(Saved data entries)

-- pv_equiv track=rewrite | github.com/Arya004pro/insta_scraper | app/api/main.py | _pick_summary_row_for_run
-- ===== SOURCE A (Python) =====
-- def _pick_summary_row_for_run(
--     rows: list[dict[str, str]], run_id: str, normalized_profile_url: str | None
-- ) -> dict[str, str] | None:
--     if not rows:
--         return None
--
--     normalized = (normalized_profile_url or "").strip().lower().rstrip("/")
--     for row in reversed(rows):
--         if (row.get("Run ID") or "").strip() != run_id:
--             continue
--         row_profile = (
--             (row.get("Normalized Profile URL") or "").strip().lower().rstrip("/")
--         )
--         if normalized and row_profile and normalized == row_profile:
--             return row
--
--     for row in reversed(rows):
--         if (row.get("Run ID") or "").strip() == run_id:
--             return row
--
--     return rows[-1]
-- ===== SOURCE B (Python) =====
-- def _pick_summary_row_for_run(rows, run_id, normalized_profile_url):
--     if not rows:
--         return None
--     normalized = (normalized_profile_url or "").strip().lower().rstrip("/")
--     last_profile_match = None
--     last_run_match = None
--     for row in rows:
--         if (row.get("Run ID") or "").strip() == run_id:
--             last_run_match = row
--             if normalized:
--                 rp = (row.get("Normalized Profile URL") or "").strip().lower().rstrip("/")
--                 if rp and rp == normalized:
--                     last_profile_match = row
--     if last_profile_match is not None:
--         return last_profile_match
--     if last_run_match is not None:
--         return last_run_match
--     return rows[-1]
-- ===== Notes on version B (the rewrite author's own statement) =====
-- stated objective: alternative
-- what changed: Replaces A's two reversed scans (early-return on profile match, then a second reversed scan for a run_id-only match) with a single forward fold that overwrites two accumulators (last profile match, last run_id match) and picks between them after the loop.
import Mathlib
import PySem

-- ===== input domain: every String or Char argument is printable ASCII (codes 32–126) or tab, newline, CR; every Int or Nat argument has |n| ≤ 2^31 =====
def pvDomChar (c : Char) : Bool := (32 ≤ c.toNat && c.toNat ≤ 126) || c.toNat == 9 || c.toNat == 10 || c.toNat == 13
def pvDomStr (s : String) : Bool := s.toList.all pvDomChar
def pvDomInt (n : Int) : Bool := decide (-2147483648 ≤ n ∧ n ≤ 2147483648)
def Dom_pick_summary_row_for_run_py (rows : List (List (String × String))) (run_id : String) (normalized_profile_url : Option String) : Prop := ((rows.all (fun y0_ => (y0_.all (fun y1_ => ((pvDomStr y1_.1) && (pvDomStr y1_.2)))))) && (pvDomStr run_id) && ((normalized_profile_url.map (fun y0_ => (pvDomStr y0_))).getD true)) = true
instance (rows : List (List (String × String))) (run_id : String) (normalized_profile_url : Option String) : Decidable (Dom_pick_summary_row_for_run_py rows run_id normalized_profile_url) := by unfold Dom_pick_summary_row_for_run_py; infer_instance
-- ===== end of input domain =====

-- B replaces A's two reversed scans with one forward fold keeping the last profile match
-- and the last run_id match as accumulators (alternative decomposition, same O(n) cost).


-- shared helpers (the same Python expressions appear verbatim in A and B):
-- row.get(k) or "" on the association-list encoding of the dict (first match, "" if absent)
def pvDget (row : List (String × String)) (k : String) : String :=
  ((row.find? (fun p => p.1 == k)).map Prod.snd).getD ""

-- s.strip().lower().rstrip("/"); the trailing .rstrip("/") is ported by hand
-- (drop trailing '/' characters) and is exact
def pvNorm (s : String) : String :=
  String.ofList (((PySem.Str.lower (PySem.Str.strip s)).toList.reverse.dropWhile (fun c => c == '/')).reverse)

-- ===== PORT A =====
-- first reversed loop: skip rows whose stripped "Run ID" differs, return on a profile match
def pvA_scan1 (run_id normalized : String) : List (List (String × String)) → Option (List (String × String))
  | [] => none
  | r :: rest =>
    if PySem.Str.strip (pvDget r "Run ID") ≠ run_id then pvA_scan1 run_id normalized rest
    else if normalized ≠ "" ∧ pvNorm (pvDget r "Normalized Profile URL") ≠ "" ∧
            normalized = pvNorm (pvDget r "Normalized Profile URL") then some r
    else pvA_scan1 run_id normalized rest

-- second reversed loop: first row whose stripped "Run ID" equals run_id
def pvA_scan2 (run_id : String) : List (List (String × String)) → Option (List (String × String))
  | [] => none
  | r :: rest =>
    if PySem.Str.strip (pvDget r "Run ID") = run_id then some r else pvA_scan2 run_id rest

def pick_summary_row_for_run_py (rows : List (List (String × String))) (run_id : String) (normalized_profile_url : Option String) : Option (List (String × String)) :=
  if rows = [] then none
  else
    let normalized := pvNorm (normalized_profile_url.getD "")
    match pvA_scan1 run_id normalized rows.reverse with
    | some r => some r
    | none =>
      match pvA_scan2 run_id rows.reverse with
      | some r => some r
      | none => PySem.List.pyGet? rows (-1)

-- ===== PORT B =====
-- one forward step of the loop: overwrite last_run_match, and last_profile_match on a profile hit
def pvB_step (run_id normalized : String)
    (st : Option (List (String × String)) × Option (List (String × String)))
    (row : List (String × String)) :
    Option (List (String × String)) × Option (List (String × String)) :=
  if PySem.Str.strip (pvDget row "Run ID") = run_id then
    if normalized ≠ "" ∧ pvNorm (pvDget row "Normalized Profile URL") ≠ "" ∧
        pvNorm (pvDget row "Normalized Profile URL") = normalized
    then (some row, some row) else (st.1, some row)
  else st

def pick_summary_row_for_run_py_alt (rows : List (List (String × String))) (run_id : String) (normalized_profile_url : Option String) : Option (List (String × String)) :=
  if rows = [] then none
  else
    let normalized := pvNorm (normalized_profile_url.getD "")
    let st := rows.foldl (pvB_step run_id normalized) (none, none)
    match st.1 with
    | some r => some r
    | none =>
      match st.2 with
      | some r => some r
      | none => PySem.List.pyGet? rows (-1)

-- ===== PRECONDITION & SPEC =====
def Spec_pick_summary_row_for_run_py (rows : List (List (String × String))) (run_id : String) (normalized_profile_url : Option String) (out : Option (List (String × String))) : Prop := out = pick_summary_row_for_run_py_alt rows run_id normalized_profile_url
instance (rows : List (List (String × String))) (run_id : String) (normalized_profile_url : Option String) (out : Option (List (String × String))) : Decidable (Spec_pick_summary_row_for_run_py rows run_id normalized_profile_url out) := by unfold Spec_pick_summary_row_for_run_py; infer_instance

-- ===== CLAIM (what is proved, stated in full; the proofs are below) =====
def Claim_equal_pick_summary_row_for_run_py : Prop := ∀ (rows : List (List (String × String))) (run_id : String) (normalized_profile_url : Option String), Dom_pick_summary_row_for_run_py rows run_id normalized_profile_url → Spec_pick_summary_row_for_run_py rows run_id normalized_profile_url (pick_summary_row_for_run_py rows run_id normalized_profile_url)

-- ===== LEMMAS AND PROOFS =====

-- "a orelse b" on options, used to phrase the accumulators in terms of A's scans
def pvPo {α : Type} (a b : Option α) : Option α :=
  match a with
  | some r => some r
  | none => b

theorem pvPo_assoc {α : Type} (a b c : Option α) : pvPo (pvPo a b) c = pvPo a (pvPo b c) := by
  cases a <;> simp [pvPo]

theorem pvPo_none {α : Type} (a : Option α) : pvPo a none = a := by
  cases a <;> simp [pvPo]

theorem pvA_scan1_append (run_id normalized : String) (a b : List (List (String × String))) :
    pvA_scan1 run_id normalized (a ++ b) =
      pvPo (pvA_scan1 run_id normalized a) (pvA_scan1 run_id normalized b) := by
  induction a with
  | nil => simp [pvA_scan1, pvPo]
  | cons r rest ih =>
    simp only [List.cons_append, pvA_scan1]
    split_ifs with h1 h2 <;> simp [pvPo, ih]

theorem pvA_scan2_append (run_id : String) (a b : List (List (String × String))) :
    pvA_scan2 run_id (a ++ b) = pvPo (pvA_scan2 run_id a) (pvA_scan2 run_id b) := by
  induction a with
  | nil => simp [pvA_scan2, pvPo]
  | cons r rest ih =>
    simp only [List.cons_append, pvA_scan2]
    split_ifs with h1 <;> simp [pvPo, ih]

theorem pvB_step_fst (run_id normalized : String)
    (st : Option (List (String × String)) × Option (List (String × String)))
    (row : List (String × String)) :
    (pvB_step run_id normalized st row).1 = pvPo (pvA_scan1 run_id normalized [row]) st.1 := by
  simp only [pvB_step, pvA_scan1]
  by_cases h1 : PySem.Str.strip (pvDget row "Run ID") = run_id
  · rw [if_pos h1, if_neg (not_not_intro h1)]
    by_cases h2 : normalized ≠ "" ∧ pvNorm (pvDget row "Normalized Profile URL") ≠ "" ∧
        pvNorm (pvDget row "Normalized Profile URL") = normalized
    · rw [if_pos h2, if_pos (⟨h2.1, h2.2.1, h2.2.2.symm⟩ : normalized ≠ "" ∧
        pvNorm (pvDget row "Normalized Profile URL") ≠ "" ∧
        normalized = pvNorm (pvDget row "Normalized Profile URL"))]
      rfl
    · have h2' : ¬ (normalized ≠ "" ∧ pvNorm (pvDget row "Normalized Profile URL") ≠ "" ∧
          normalized = pvNorm (pvDget row "Normalized Profile URL")) :=
        fun hc => h2 ⟨hc.1, hc.2.1, hc.2.2.symm⟩
      rw [if_neg h2, if_neg h2']
      simp [pvPo]
  · rw [if_neg h1, if_pos h1]
    simp [pvPo]

theorem pvB_step_snd (run_id normalized : String)
    (st : Option (List (String × String)) × Option (List (String × String)))
    (row : List (String × String)) :
    (pvB_step run_id normalized st row).2 = pvPo (pvA_scan2 run_id [row]) st.2 := by
  unfold pvB_step pvA_scan2
  by_cases h1 : PySem.Str.strip (pvDget row "Run ID") = run_id
  · by_cases h2 : normalized ≠ "" ∧ pvNorm (pvDget row "Normalized Profile URL") ≠ "" ∧
        pvNorm (pvDget row "Normalized Profile URL") = normalized
    <;> simp [h1, h2, pvPo]
  · simp [h1, pvA_scan2, pvPo]

-- the forward fold computes exactly A's reversed scans
theorem pvB_fold_eq (run_id normalized : String) (l : List (List (String × String)))
    (st : Option (List (String × String)) × Option (List (String × String))) :
    (l.foldl (pvB_step run_id normalized) st).1
        = pvPo (pvA_scan1 run_id normalized l.reverse) st.1
    ∧ (l.foldl (pvB_step run_id normalized) st).2
        = pvPo (pvA_scan2 run_id l.reverse) st.2 := by
  induction l generalizing st with
  | nil => simp [pvA_scan1, pvA_scan2, pvPo]
  | cons row rest ih =>
    have h := ih (pvB_step run_id normalized st row)
    constructor
    · rw [List.foldl_cons, h.1, pvB_step_fst, List.reverse_cons, pvA_scan1_append, pvPo_assoc]
    · rw [List.foldl_cons, h.2, pvB_step_snd, List.reverse_cons, pvA_scan2_append, pvPo_assoc]

-- ===== VERDICT (by name: the statement is the Claim_ definition above) =====
theorem pick_summary_row_for_run_py_spec : Claim_equal_pick_summary_row_for_run_py := by
  intro rows run_id npu _
  unfold Spec_pick_summary_row_for_run_py pick_summary_row_for_run_py pick_summary_row_for_run_py_alt
  by_cases h : rows = []
  · simp [h]
  · simp only [h, if_false]
    have hf := pvB_fold_eq run_id (pvNorm (npu.getD "")) rows (none, none)
    rw [hf.1, hf.2, pvPo_none, pvPo_none]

What to work on |
Check each line above for "input" and return the ones that have it.

Solution for this task |
-- ===== input domain: every String or Char argument is printable ASCII (codes 32–126) or tab, newline, CR; every Int or Nat argument has |n| ≤ 2^31 =====
-- ===== end of input domain =====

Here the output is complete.